**ACTION ITEM:** In the entries below, filter for the word "rewrite" and copy every matching line.

DATA SECTION Block Start

-- pv_equiv track=rewrite | github.com/Cielquan/dotfiles | bin/10_install_dotfiles.py | parse_install_list
-- ===== SOURCE A (Python) =====
-- from typing import Dict, List, Set
--
-- INSTALL_LIST_TYPE = Set[str]
--
-- INSTALL_LISTS = {
--     "bash": ["sh", "bash"],
--     "bin": ["bin"],
--     "cargo": ["cargo"],
--     "curl": ["curl"],
--     "git": ["git"],
--     "gpg": ["gpg"],
--     "less": ["less"],
--     "pdb": ["pdb"],
--     "pdbpp": ["pdbpp"],
--     "pip": ["pip"],
--     "poetry": ["poetry"],
--     "sh": ["sh"],
--     "starship": ["bash", "starship"],
--     "wget": ["wget"],
--     "default": ["bash", "bin", "curl", "less", "wget"],
--     "prompt": ["starship"],
--     "coding": ["cargo", "git", "gpg", "pdb", "pdbpp", "pip", "poetry"],
-- }
--
-- def parse_install_list(list_to_install: List[str]) -> INSTALL_LIST_TYPE:
--     """Parse given list with install targets recursively."""
--     install_this = set()
--
--     def parse_target_recursive(target_to_install: str) -> None:
--         """Get given target from `install_lists` and parse it."""
--         target = INSTALL_LISTS.get(target_to_install)
--         if target is None:
--             return
--         if len(target) == 1:
--             install_this.add(target[0])
--         else:
--             for dependency in target:
--                 if dependency == target_to_install:
--                     install_this.add(dependency)
--                 else:
--                     parse_target_recursive(dependency)
--
--     for target_to_install in list_to_install:
--         parse_target_recursive(target_to_install)
--
--     return install_this
-- ===== SOURCE B (Python) =====
-- INSTALL_LISTS = {
--     "bash": ["sh", "bash"],
--     "bin": ["bin"],
--     "cargo": ["cargo"],
--     "curl": ["curl"],
--     "git": ["git"],
--     "gpg": ["gpg"],
--     "less": ["less"],
--     "pdb": ["pdb"],
--     "pdbpp": ["pdbpp"],
--     "pip": ["pip"],
--     "poetry": ["poetry"],
--     "sh": ["sh"],
--     "starship": ["bash", "starship"],
--     "wget": ["wget"],
--     "default": ["bash", "bin", "curl", "less", "wget"],
--     "prompt": ["starship"],
--     "coding": ["cargo", "git", "gpg", "pdb", "pdbpp", "pip", "poetry"],
-- }
--
--
-- def parse_install_list(list_to_install):
--     """Iterative worklist (explicit DFS stack) instead of nested recursion.
--
--     Stack items are tagged: ("add", name) adds name directly, ("target", name)
--     expands name via INSTALL_LISTS.  Dependencies are pushed in reverse so the
--     left-to-right visit order of the recursive version is preserved (irrelevant
--     to the resulting set, but keeps the traversal a faithful DFS).
--     """
--     install_this = set()
--     stack = [("target", t) for t in reversed(list_to_install)]
--     while stack:
--         kind, name = stack.pop()
--         if kind == "add":
--             install_this.add(name)
--             continue
--         deps = INSTALL_LISTS.get(name)
--         if deps is None:
--             continue
--         if len(deps) == 1:
--             install_this.add(deps[0])
--         else:
--             for dep in reversed(deps):
--                 stack.append(("add", dep) if dep == name else ("target", dep))
--     return install_this
-- ===== Notes on version B (the rewrite author's own statement) =====
-- stated objective: alternative
-- what changed: Replaces the nested recursive helper (closure mutating the set) by an explicit iterative worklist: a tagged DFS stack whose items either add a name directly or expand a target via INSTALL_LISTS.
import Mathlib
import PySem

DATA SECTION Block End

**RESPONSE TO THIS EXERCISE:**
-- pv_equiv track=rewrite | github.com/Cielquan/dotfiles | bin/10_install_dotfiles.py | parse_install_list
-- ===== Notes on version B (the rewrite author's own statement) =====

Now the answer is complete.